Sacred and erotic. Selected works by Tamara Łempicka in foreign collections

ID: POL-002811-P/194245

Sacred and erotic. Selected works by Tamara Łempicka in foreign collections

How did Tamara Lempicka (1894-1980) make a break with traditional mores and gender conventions in her art and in the fairy tale-like life she composed? What role did the intertwining of the sacred and the erotic play in this? On the occasion of the opening of the artist's monographic exhibition at the Baker Museum in Naples, we invite you to learn more about her work.

Tamara Lempicka's fairy tale

In the biography composed by the painter Tamara Lempicka (née Hurwitz) in the shape of a painting, truth was repeatedly replaced by fiction. In spite of many years of research into her biography, thanks to which we now know that, contrary to her own declarations, she did not come from a wealthy Polish aristocratic family, but from a middle-class bourgeois milieu of Polish-Latvian Jews, and that she was born in 1894, not 1898. - The place of her birth has still not been clearly established. Perhaps the question of whether it was in Warsaw or Moscow will never receive a clear answer. Regardless of the resolution of this question, there is no doubt that her noble Polishness played an important role in the public image she built. The strategy of concealing her Jewish, bourgeois roots - possibly partly motivated by a desire to avoid discrimination, but also by a desire to make her history unusual, different and exotic - while at the same time displaying her membership of the Polish elite, is reminiscent of carnivalesque role reversals and fairy tale narratives.

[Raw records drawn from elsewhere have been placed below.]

-- pv_equiv track=rewrite | github.com/Nghia03092004/nghia03092004.github.io | project_euler_unified/problem_868/solution.py | is_quad_free
-- ===== SOURCE A (Python) =====
-- def is_quad_free(w):
--     """Check if word w (list of ints) is quad-free."""
--     n = len(w)
--     for p in range(1, n // 4 + 1):
--         # Check if last 4p chars form xxxx
--         for start in range(n - 4 * p + 1):
--             chunk = w[start:start + 4*p]
--             x = chunk[:p]
--             if chunk == x * 4:
--                 return False
--     return True
-- ===== SOURCE B (Python) =====
-- def is_quad_free(w):
--     """Check if word w (list of ints) is quad-free."""
--     n = len(w)
--     for p in range(1, n // 4 + 1):
--         # A length-4p quad with period p starting at s exists iff
--         # w[i] == w[i + p] for 3p consecutive indices i = s .. s + 3p - 1.
--         run = 0
--         for i in range(n - p):
--             if w[i] == w[i + p]:
--                 run += 1
--                 if run >= 3 * p:
--                     return False
--             else:
--                 run = 0
--     return True
-- ===== Notes on version B (the rewrite author's own statement) =====
-- stated objective: faster
-- what changed: Instead of materialising each candidate chunk and comparing it with x*4 for every (period, start) pair, B scans once per period p keeping a run length of consecutive positions i with w[i]==w[i+p]; a run of 3p proves a fourth power.
import Mathlib
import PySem

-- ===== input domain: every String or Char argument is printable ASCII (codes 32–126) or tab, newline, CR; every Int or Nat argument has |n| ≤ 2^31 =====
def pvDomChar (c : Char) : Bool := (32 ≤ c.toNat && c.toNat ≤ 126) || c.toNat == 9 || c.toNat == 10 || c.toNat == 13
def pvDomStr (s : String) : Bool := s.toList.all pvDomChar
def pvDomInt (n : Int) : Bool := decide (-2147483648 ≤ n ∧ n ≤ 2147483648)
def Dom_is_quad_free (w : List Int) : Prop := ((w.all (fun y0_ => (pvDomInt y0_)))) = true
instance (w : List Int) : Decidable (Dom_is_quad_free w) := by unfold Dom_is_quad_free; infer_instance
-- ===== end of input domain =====

-- B replaces A's per-(period, start) slice-and-compare with one run scan per period p that
-- counts consecutive positions i with w[i] == w[i + p] (a run of 3p proves a fourth power).

-- ===== PORT A =====
def is_quad_free (w : List Int) : Bool :=
  let n : Int := w.length
  !((PySem.List.pyRange 1 (PySem.Int.floordiv n 4 + 1) 1).any (fun p =>
      (PySem.List.pyRange 0 (n - 4*p + 1) 1).any (fun start =>
        let chunk := PySem.List.slice w (some start) (some (start + 4*p))
        let x := PySem.List.slice chunk (some 0) (some p)
        chunk == x ++ x ++ x ++ x)))

-- ===== PORT B =====
-- the inner 'for i in range(n - p)' loop of Source B, with its early return, as structural recursion
def pvRunScan (w : List Int) (p : Int) : List Int → Int → Bool
  | [], _ => false
  | i :: rest, run =>
    if PySem.List.pyGetD w i 0 = PySem.List.pyGetD w (i + p) 0 then
      (if run + 1 ≥ 3 * p then true else pvRunScan w p rest (run + 1))
    else pvRunScan w p rest 0

def is_quad_free_alt (w : List Int) : Bool :=
  let n : Int := w.length
  !((PySem.List.pyRange 1 (PySem.Int.floordiv n 4 + 1) 1).any (fun p =>
      pvRunScan w p (PySem.List.pyRange 0 (n - p) 1) 0))

-- ===== PRECONDITION & SPEC =====
def Spec_is_quad_free (w : List Int) (out : Bool) : Prop := out = is_quad_free_alt w
instance (w : List Int) (out : Bool) : Decidable (Spec_is_quad_free w out) := by unfold Spec_is_quad_free; infer_instance

-- ===== CLAIM (what is proved, stated in full; the proofs are below) =====
def Claim_equal_is_quad_free : Prop := ∀ (w : List Int), Dom_is_quad_free w → Spec_is_quad_free w (is_quad_free w)

-- ===== LEMMAS AND PROOFS =====

lemma pvRunScan_iff (w : List Int) (p e : Int) (hp : 1 ≤ p) :
    ∀ (m : Nat) (j run : Int), (e - j).toNat = m →
      0 ≤ run → run ≤ j → run + 1 ≤ 3 * p →
      (∀ t, j - run ≤ t → t < j → PySem.List.pyGetD w t 0 = PySem.List.pyGetD w (t + p) 0) →
      (pvRunScan w p (PySem.List.pyRange j e 1) run = true ↔
        ∃ s, j - run ≤ s ∧ s + 3 * p ≤ e ∧ ∀ t, 0 ≤ t → t < 3 * p →
          PySem.List.pyGetD w (s + t) 0 = PySem.List.pyGetD w (s + t + p) 0) := by
  intro m
  induction m with
  | zero =>
    intro j run hm h0 hrj hr3 _
    have hej : e ≤ j := by omega
    rw [PySem.List.pyRange_one_eq_nil hej]
    simp only [pvRunScan]
    constructor
    · intro h; exact absurd h (by simp)
    · rintro ⟨s, h1, h2, _⟩; omega
  | succ m ih =>
    intro j run hm h0 hrj hr3 hinv
    have hje : j < e := by omega
    rw [PySem.List.pyRange_one_cons hje]
    simp only [pvRunScan]
    by_cases hmj : PySem.List.pyGetD w j 0 = PySem.List.pyGetD w (j + p) 0
    · rw [if_pos hmj]
      by_cases htrig : run + 1 ≥ 3 * p
      · rw [if_pos htrig]
        simp only [true_iff]
        refine ⟨j - run, le_refl _, by omega, ?_⟩
        intro t ht0 ht3
        rcases lt_or_eq_of_le (show j - run + t ≤ j by omega) with hlt | heq
        · exact hinv _ (by omega) hlt
        · rw [heq]; exact hmj
      · rw [if_neg htrig]
        rw [ih (j + 1) (run + 1) (by omega) (by omega) (by omega) (by omega)
            (by
              intro t ht1 ht2
              rcases lt_or_eq_of_le (show t ≤ j by omega) with hlt | heq
              · exact hinv _ (by omega) hlt
              · rw [heq]; exact hmj)]
        apply exists_congr; intro s
        constructor
        · rintro ⟨h1, h2, h3⟩; exact ⟨by omega, h2, h3⟩
        · rintro ⟨h1, h2, h3⟩; exact ⟨by omega, h2, h3⟩
    · rw [if_neg hmj]
      rw [ih (j + 1) 0 (by omega) (by omega) (by omega) (by omega) (by omega)]
      apply exists_congr; intro s
      constructor
      · rintro ⟨h1, h2, h3⟩; exact ⟨by omega, h2, h3⟩
      · rintro ⟨h1, h2, h3⟩
        refine ⟨?_, h2, h3⟩
        by_contra hs
        have hsj : s ≤ j := by omega
        by_cases hwin : s + 3 * p ≤ j
        · omega
        · have := h3 (j - s) (by omega) (by omega)
          rw [show s + (j - s) = j by ring] at this
          exact hmj this


-- Step 1: fourth power iff shifted-slice equality
lemma quad_take_drop (c : List Int) (P : Nat) (hc : c.length = 4 * P) :
    (c = c.take P ++ c.take P ++ c.take P ++ c.take P) ↔ c.take (3 * P) = c.drop P := by
  set x := c.take P with hxdef
  have hx : x.length = P := by
    rw [hxdef, List.length_take]; omega
  constructor
  · intro h
    conv_lhs => rw [h]
    conv_rhs => rw [h]
    have hassoc : x ++ x ++ x ++ x = (x ++ x ++ x) ++ x := by simp [List.append_assoc]
    rw [hassoc, List.take_left' (by simp [hx]; ring)]
    have hassoc2 : (x ++ x ++ x) ++ x = x ++ (x ++ x ++ x) := by simp [List.append_assoc]
    rw [hassoc2, List.drop_left' hx]
  · intro h
    have hsplit : c = x ++ c.take (3 * P) := by
      conv_lhs => rw [(List.take_append_drop P c).symm, ← h]
    have h3 : c.take (3 * P) = x ++ c.take (2 * P) := by
      conv_lhs => rw [hsplit]
      rw [List.take_append, List.take_of_length_le (by omega), hx,
        show 3 * P - P = 2 * P by omega, List.take_take,
        show min (2 * P) (3 * P) = 2 * P by omega]
    have h2 : c.take (2 * P) = x ++ c.take P := by
      conv_lhs => rw [hsplit]
      rw [List.take_append, List.take_of_length_le (by omega), hx,
        show 2 * P - P = P by omega, List.take_take,
        show min P (3 * P) = P by omega]
    conv_lhs => rw [hsplit, h3, h2]
    simp [List.append_assoc, hxdef]

-- Step 2: shifted-slice equality iff pointwise window of matches
lemma take_drop_window (w : List Int) (S P : Nat) :
    (((w.drop S).take (4 * P)).take (3 * P) = ((w.drop S).take (4 * P)).drop P) ↔
    ∀ T, T < 3 * P → w[S + T]? = w[S + P + T]? := by
  have e1 : ((w.drop S).take (4 * P)).take (3 * P) = (w.drop S).take (3 * P) := by
    rw [List.take_take]; congr 1; omega
  have e2 : ((w.drop S).take (4 * P)).drop P = (w.drop (S + P)).take (3 * P) := by
    rw [List.drop_take, List.drop_drop]
    congr 1
    omega
  rw [e1, e2]
  constructor
  · intro h T hT
    have := congrArg (fun l => l[T]?) h
    simpa [List.getElem?_take, hT, List.getElem?_drop] using this
  · intro h
    apply List.ext_getElem?
    intro i
    by_cases hi : i < 3 * P
    · simp [hi, List.getElem?_drop, h i hi]
    · simp [hi]

lemma chunk_iff (w : List Int) (p s : Int) (hp : 1 ≤ p) (h0 : 0 ≤ s)
    (h4 : s + 4 * p ≤ (w.length : Int)) :
    (PySem.List.slice w (some s) (some (s + 4 * p)) =
      (PySem.List.slice (PySem.List.slice w (some s) (some (s + 4 * p))) (some 0) (some p)) ++
      (PySem.List.slice (PySem.List.slice w (some s) (some (s + 4 * p))) (some 0) (some p)) ++
      (PySem.List.slice (PySem.List.slice w (some s) (some (s + 4 * p))) (some 0) (some p)) ++
      (PySem.List.slice (PySem.List.slice w (some s) (some (s + 4 * p))) (some 0) (some p))) ↔
    ∀ t : Int, 0 ≤ t → t < 3 * p →
      PySem.List.pyGetD w (s + t) 0 = PySem.List.pyGetD w (s + t + p) 0 := by
  set S := s.toNat with hS
  set P := p.toNat with hP
  have hsl : PySem.List.slice w (some s) (some (s + 4 * p)) = (w.drop S).take (4 * P) := by
    rw [PySem.List.slice_toNat w h0 (by omega)]
    congr 1
    omega
  have hlen : S + 4 * P ≤ w.length := by omega
  rw [hsl]
  have hxsl : PySem.List.slice ((w.drop S).take (4 * P)) (some 0) (some p) =
      ((w.drop S).take (4 * P)).take P := by
    rw [PySem.List.slice_zero_start, PySem.List.slice_to _ (by omega)]
  rw [hxsl]
  have hclen : ((w.drop S).take (4 * P)).length = 4 * P := by
    simp [List.length_take, List.length_drop]
    omega
  rw [quad_take_drop _ P hclen, take_drop_window w S P]
  constructor
  · intro h t ht0 ht3
    have hT : t.toNat < 3 * P := by omega
    have hh := h t.toNat hT
    rw [show s + t + p = ((S + P + t.toNat : Nat) : Int) by push_cast; omega,
        show s + t = ((S + t.toNat : Nat) : Int) by push_cast; omega,
        PySem.List.pyGetD_natCast, PySem.List.pyGetD_natCast,
        List.getD_eq_getElem?_getD, List.getD_eq_getElem?_getD, hh]
  · intro h T hT
    have hh := h (T : Int) (by omega) (by omega)
    rw [show s + (T : Int) + p = ((S + P + T : Nat) : Int) by push_cast; omega,
        show s + (T : Int) = ((S + T : Nat) : Int) by push_cast; omega,
        PySem.List.pyGetD_natCast, PySem.List.pyGetD_natCast,
        List.getD_eq_getElem (w) 0 (by omega), List.getD_eq_getElem (w) 0 (by omega)] at hh
    rw [List.getElem?_eq_getElem (by omega : S + T < w.length),
        List.getElem?_eq_getElem (by omega : S + P + T < w.length), hh]


lemma pvRunScan_iff0 (w : List Int) (p e : Int) (hp : 1 ≤ p) :
    pvRunScan w p (PySem.List.pyRange 0 e 1) 0 = true ↔
      ∃ s, 0 ≤ s ∧ s + 3 * p ≤ e ∧ ∀ t, 0 ≤ t → t < 3 * p →
        PySem.List.pyGetD w (s + t) 0 = PySem.List.pyGetD w (s + t + p) 0 := by
  have := pvRunScan_iff w p e hp (e - 0).toNat 0 0 rfl (le_refl 0) (le_refl 0) (by omega)
    (by intro t h1 h2; exact absurd h2 (by omega))
  simpa using this

theorem pv_main_eq (w : List Int) : is_quad_free w = is_quad_free_alt w := by
  simp only [is_quad_free, is_quad_free_alt]
  congr 1
  apply PySem.List.any_congr_mem
  intro p hpmem
  rw [PySem.List.mem_pyRange_one] at hpmem
  obtain ⟨hp1, hp2⟩ := hpmem
  have hp4 : 4 * p ≤ (w.length : Int) := by
    have h := (PySem.Int.le_floordiv_iff_mul_le
      (a := (w.length : Int)) (b := 4) (q := p) (by norm_num)).mp (by omega)
    omega
  rw [Bool.eq_iff_iff, List.any_eq_true, pvRunScan_iff0 w p _ hp1]
  constructor
  · rintro ⟨start, hmem, hf⟩
    rw [PySem.List.mem_pyRange_one] at hmem
    simp only [beq_iff_eq] at hf
    rw [chunk_iff w p start hp1 hmem.1 (by omega)] at hf
    exact ⟨start, by omega, by omega, hf⟩
  · rintro ⟨s, hs1, hs2, hwin⟩
    refine ⟨s, ?_, ?_⟩
    · rw [PySem.List.mem_pyRange_one]; omega
    · simp only [beq_iff_eq]
      rw [chunk_iff w p s hp1 (by omega) (by omega)]
      exact hwin

-- ===== VERDICT (by name: the statement is the Claim_ definition above) =====
theorem is_quad_free_spec : Claim_equal_is_quad_free := by
  intro w _
  unfold Spec_is_quad_free
  exact pv_main_eq w
-- pv_equiv track=rewrite | github.com/rohan-hitchcock/comp30024-artificial-intelligence | depreciated/stack.py | get_print_dict_from_groups
-- ===== SOURCE A (Python) =====
-- def get_print_dict_from_groups(groups):
--     """ Returns a dictionary of this boards target groups suitible for printing by the
--         functions in util.py
--
--         Returns:
--             A dictionary of tuples representing each groups explosion radius positions.
--             The value is the string to be printed on the board
--
--     """
--
--     c_dict = dict()
--     for label, s in groups.items():
--         for tup in s:
--             if tup in c_dict:
--                 c_dict[tup] = str(c_dict[tup]) + "/" + str(label)
--             else:
--                 c_dict[tup] = label
--
--     return c_dict
-- ===== SOURCE B (Python) =====
-- def get_print_dict_from_groups(groups):
--     acc = {}
--     for label, s in groups.items():
--         for tup in s:
--             acc.setdefault(tup, []).append(label)
--     return {tup: "/".join(str(l) for l in labels) for tup, labels in acc.items()}
-- ===== Notes on version B (the rewrite author's own statement) =====
-- stated objective: idiomatic
-- what changed: B accumulates position -> list-of-labels with dict.setdefault in one pass and then builds the result by joining each list with '/', instead of A's in-place string concatenation with an in-dict membership branch on every element.
import Mathlib
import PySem

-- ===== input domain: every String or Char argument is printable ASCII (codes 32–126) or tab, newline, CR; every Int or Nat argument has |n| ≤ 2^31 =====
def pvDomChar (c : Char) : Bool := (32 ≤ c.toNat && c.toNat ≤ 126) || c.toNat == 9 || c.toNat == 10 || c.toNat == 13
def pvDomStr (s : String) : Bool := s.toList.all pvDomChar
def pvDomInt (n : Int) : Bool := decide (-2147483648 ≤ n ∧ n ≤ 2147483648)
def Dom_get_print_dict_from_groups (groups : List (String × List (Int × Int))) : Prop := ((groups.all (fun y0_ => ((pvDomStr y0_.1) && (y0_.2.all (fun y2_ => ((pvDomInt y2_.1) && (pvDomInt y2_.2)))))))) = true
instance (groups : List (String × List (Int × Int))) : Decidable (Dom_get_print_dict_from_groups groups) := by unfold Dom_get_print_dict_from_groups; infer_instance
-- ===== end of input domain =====

-- B replaces A's string-concatenation-with-membership-branch loop by a setdefault/append
-- accumulation pass followed by a '/'-join pass (idiomatic decomposition; same cost).


-- ===== PORT A =====
-- 'if tup in c_dict: c_dict[tup] = str(c_dict[tup]) + "/" + str(label) else: c_dict[tup] = label'
-- (str(·) on a string is the identity, so it is dropped in the port)
def pvStepA (c : PySem.Dict (Int × Int) String) (label : String) (tup : Int × Int) :
    PySem.Dict (Int × Int) String :=
  match c.get? tup with
  | some v => c.insert tup (v ++ "/" ++ label)
  | none   => c.insert tup label

def get_print_dict_from_groups (groups : List (String × List (Int × Int))) : List (Int × Int × String) :=
  ((groups.foldl (fun c p => p.2.foldl (fun c tup => pvStepA c p.1 tup) c) PySem.Dict.empty).items).map
    (fun q => (q.1.1, q.1.2, q.2))

-- ===== PORT B =====
-- 'acc.setdefault(tup, []).append(label)' = modify tup [] (· ++ [label])
def get_print_dict_from_groups_alt (groups : List (String × List (Int × Int))) : List (Int × Int × String) :=
  let acc := groups.foldl
    (fun d p => p.2.foldl (fun d tup => d.modify tup [] (· ++ [p.1])) d)
    (PySem.Dict.empty : PySem.Dict (Int × Int) (List String))
  acc.items.map (fun q => (q.1.1, q.1.2, PySem.Str.join "/" q.2))

-- ===== PRECONDITION & SPEC =====
def Spec_get_print_dict_from_groups (groups : List (String × List (Int × Int))) (out : List (Int × Int × String)) : Prop := out = get_print_dict_from_groups_alt groups
instance (groups : List (String × List (Int × Int))) (out : List (Int × Int × String)) : Decidable (Spec_get_print_dict_from_groups groups out) := by unfold Spec_get_print_dict_from_groups; infer_instance

-- ===== CLAIM (what is proved, stated in full; the proofs are below) =====
def Claim_equal_get_print_dict_from_groups : Prop := ∀ (groups : List (String × List (Int × Int))), Dom_get_print_dict_from_groups groups → Spec_get_print_dict_from_groups groups (get_print_dict_from_groups groups)

-- ===== LEMMAS AND PROOFS =====

-- "/".join of a single label is that label
theorem pv_join_singleton (l : String) : PySem.Str.join "/" [l] = l := by
  simp [PySem.Str.join, PySem.Chars.join, List.intercalate]

theorem pv_intercalate_append (sep x : List Char) : ∀ (a : List Char) (t : List (List Char)),
    List.intercalate sep ((a::t) ++ [x]) = List.intercalate sep (a::t) ++ sep ++ x := by
  intro a t
  induction t generalizing a with
  | nil => simp [List.intercalate, List.intersperse]
  | cons b t ih =>
    have h1 : List.intercalate sep (a :: b :: (t ++ [x]))
        = a ++ sep ++ List.intercalate sep (b :: (t ++ [x])) := by
      simp [List.intercalate, List.intersperse]
    have h2 : List.intercalate sep (a :: b :: t) = a ++ sep ++ List.intercalate sep (b :: t) := by
      simp [List.intercalate, List.intersperse]
    simpa [h1, h2, List.append_assoc] using congrArg (fun z => a ++ sep ++ z) (ih b)

-- appending one more label to a nonempty list extends the join by "/" ++ label
theorem pv_join_append (ls : List String) (h : ls ≠ []) (x : String) :
    PySem.Str.join "/" (ls ++ [x]) = PySem.Str.join "/" ls ++ "/" ++ x := by
  cases ls with
  | nil => simp at h
  | cons a t =>
    simp only [PySem.Str.join, PySem.Chars.join, List.map_append, List.map_cons, List.map_nil]
    rw [show a.toList :: List.map String.toList t ++ [x.toList]
        = (a.toList :: List.map String.toList t) ++ [x.toList] from rfl, pv_intercalate_append]
    rw [List.append_assoc, String.ofList_append,
        (@String.toList_append "/" x).symm, String.ofList_toList]
    simp [String.append_assoc]

-- the invariant: A's dict is B's accumulator with every label list joined by "/"
def pvRel (dA : PySem.Dict (Int × Int) String) (dB : PySem.Dict (Int × Int) (List String)) : Prop :=
  dA.items = dB.items.map (fun q => (q.1, PySem.Str.join "/" q.2))
  ∧ dB.keys.Nodup ∧ ∀ p ∈ dB.items, p.2 ≠ []

theorem pvRel_keys {dA dB} (h : pvRel dA dB) : dA.keys = dB.keys := by
  simp only [PySem.Dict.keys, h.1, List.map_map]
  rfl

theorem pvRel_step {dA dB} (h : pvRel dA dB) (lbl : String) (tup : Int × Int) :
    pvRel (pvStepA dA lbl tup) (dB.modify tup [] (· ++ [lbl])) := by
  obtain ⟨hitems, hnd, hne⟩ := h
  have hkeys := pvRel_keys ⟨hitems, hnd, hne⟩
  have hndA : dA.keys.Nodup := hkeys ▸ hnd
  have hcontains : dA.contains tup = dB.contains tup := by
    rw [PySem.Dict.contains_eq_decide_mem_keys, PySem.Dict.contains_eq_decide_mem_keys, hkeys]
  by_cases hc : dB.contains tup = true
  · -- tup already present: B appends lbl to its list, A appends "/" ++ lbl to its string
    have hcA : dA.contains tup = true := by rw [hcontains]; exact hc
    have hsome : (dB.get? tup).isSome := by rw [← PySem.Dict.contains_eq_isSome_get?]; exact hc
    obtain ⟨ls, hls⟩ := Option.isSome_iff_exists.mp hsome
    have hmem : (tup, ls) ∈ dB.items := PySem.Dict.mem_items_of_get?_eq_some dB hls
    have hlsne : ls ≠ [] := hne _ hmem
    have hmemA : (tup, PySem.Str.join "/" ls) ∈ dA.items := by
      rw [hitems]; exact List.mem_map.mpr ⟨(tup, ls), hmem, rfl⟩
    have hgetA : dA.get? tup = some (PySem.Str.join "/" ls) :=
      PySem.Dict.get?_of_mem_items dA hmemA hndA
    have hgetD : dB.getD tup [] = ls := PySem.Dict.getD_of_get?_eq_some dB [] hls
    simp only [pvStepA, hgetA, PySem.Dict.modify, hgetD]
    refine ⟨?_, ?_, ?_⟩
    · rw [PySem.Dict.items_insert_of_contains dA _ hcA,
          PySem.Dict.items_insert_of_contains dB _ hc, hitems, List.map_map, List.map_map]
      apply List.map_congr_left
      intro p hp
      by_cases hpk : p.1 == tup
      · simp [Function.comp, hpk, pv_join_append ls hlsne lbl]
      · simp [Function.comp, hpk]
    · rw [PySem.Dict.keys_insert_of_contains dB _ hc]; exact hnd
    · intro p hp
      rcases (PySem.Dict.mem_items_insert _ _ _ _).mp hp with rfl | ⟨hp', _⟩
      · simp
      · exact hne _ hp'
  · -- fresh key: both sides append a new entry, and join "/" [lbl] = lbl
    have hc' : dB.contains tup = false := by simpa using hc
    have hcA : dA.contains tup = false := by rw [hcontains]; exact hc'
    have hnone : dA.get? tup = none := by
      have := PySem.Dict.contains_eq_isSome_get? (d := dA) (k := tup)
      rw [hcA] at this
      exact Option.not_isSome_iff_eq_none.mp (by rw [← this]; simp)
    have hgetD : dB.getD tup [] = [] := PySem.Dict.getD_of_not_contains dB [] hc'
    simp only [pvStepA, hnone, PySem.Dict.modify, hgetD, List.nil_append]
    refine ⟨?_, ?_, ?_⟩
    · rw [PySem.Dict.items_insert_of_not_contains dA _ hcA,
          PySem.Dict.items_insert_of_not_contains dB _ hc', hitems, List.map_append]
      simp only [List.map_cons, List.map_nil, pv_join_singleton]
    · rw [PySem.Dict.keys_insert_of_not_contains dB _ hc']
      refine List.nodup_append.mpr ⟨hnd, List.nodup_singleton _, ?_⟩
      intro a ha b hb
      simp only [List.mem_singleton] at hb
      subst hb
      intro heq
      subst heq
      have hmem : a ∈ dB.keys := ha
      have : dB.contains a = true := by
        rw [PySem.Dict.contains_eq_decide_mem_keys]; simpa using hmem
      rw [this] at hc'; simp at hc'
    · intro p hp
      rcases (PySem.Dict.mem_items_insert _ _ _ _).mp hp with rfl | ⟨hp', _⟩
      · simp
      · exact hne _ hp'

theorem pvRel_inner (lbl : String) (tups : List (Int × Int)) :
    ∀ dA dB, pvRel dA dB →
    pvRel (tups.foldl (fun c tup => pvStepA c lbl tup) dA)
          (tups.foldl (fun d tup => d.modify tup [] (· ++ [lbl])) dB) := by
  induction tups with
  | nil => intro dA dB h; exact h
  | cons t ts ih =>
    intro dA dB h
    exact ih _ _ (pvRel_step h lbl t)

theorem pvRel_outer (groups : List (String × List (Int × Int))) :
    ∀ dA dB, pvRel dA dB →
    pvRel (groups.foldl (fun c p => p.2.foldl (fun c tup => pvStepA c p.1 tup) c) dA)
          (groups.foldl (fun d p => p.2.foldl (fun d tup => d.modify tup [] (· ++ [p.1])) d) dB) := by
  induction groups with
  | nil => intro dA dB h; exact h
  | cons g gs ih =>
    intro dA dB h
    exact ih _ _ (pvRel_inner g.1 g.2 dA dB h)

-- ===== VERDICT (by name: the statement is the Claim_ definition above) =====
theorem get_print_dict_from_groups_spec : Claim_equal_get_print_dict_from_groups := by
  intro groups _
  have h0 : pvRel PySem.Dict.empty PySem.Dict.empty := by
    refine ⟨rfl, ?_, by intro p hp; cases hp⟩
    simp [PySem.Dict.keys_empty]
  have h := pvRel_outer groups PySem.Dict.empty PySem.Dict.empty h0
  unfold Spec_get_print_dict_from_groups get_print_dict_from_groups get_print_dict_from_groups_alt
  rw [h.1, List.map_map]
  rfl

As in every fairy tale, in the story of Lempicka we also find a 'prince' in her shadow, whose role is played first, from 1916, by her first husband - the handsome lawyer Tadeusz Lempicki (1889-1950), and then, from 1934, by her second spouse - the baron, owner of a vast estate in Austria-Hungary, Raoul Kuffner de Dioszegh (1886-1961). The legend she created resembles a fairy tale also because it contains moments of reparation for the injustices suffered. After losing her possessions and emigrating from the Russian Empire to Paris in the aftermath of the October Revolution, Lempicka succeeds as a sexually liberated, non-heteronormative artist living outside traditional morality, and her trip overseas - undertaken in the face of growing socio-political tensions before the Second World War - also ends with a happy ending: she gains popularity among the aristocratic elite and Hollywood stars. In contrast, her last years spent in peace at her residence in Cuernavaca are crowned by a spectacular epilogue - in accordance with her wishes, her artist's ashes are scattered over the Popocatépetl volcano.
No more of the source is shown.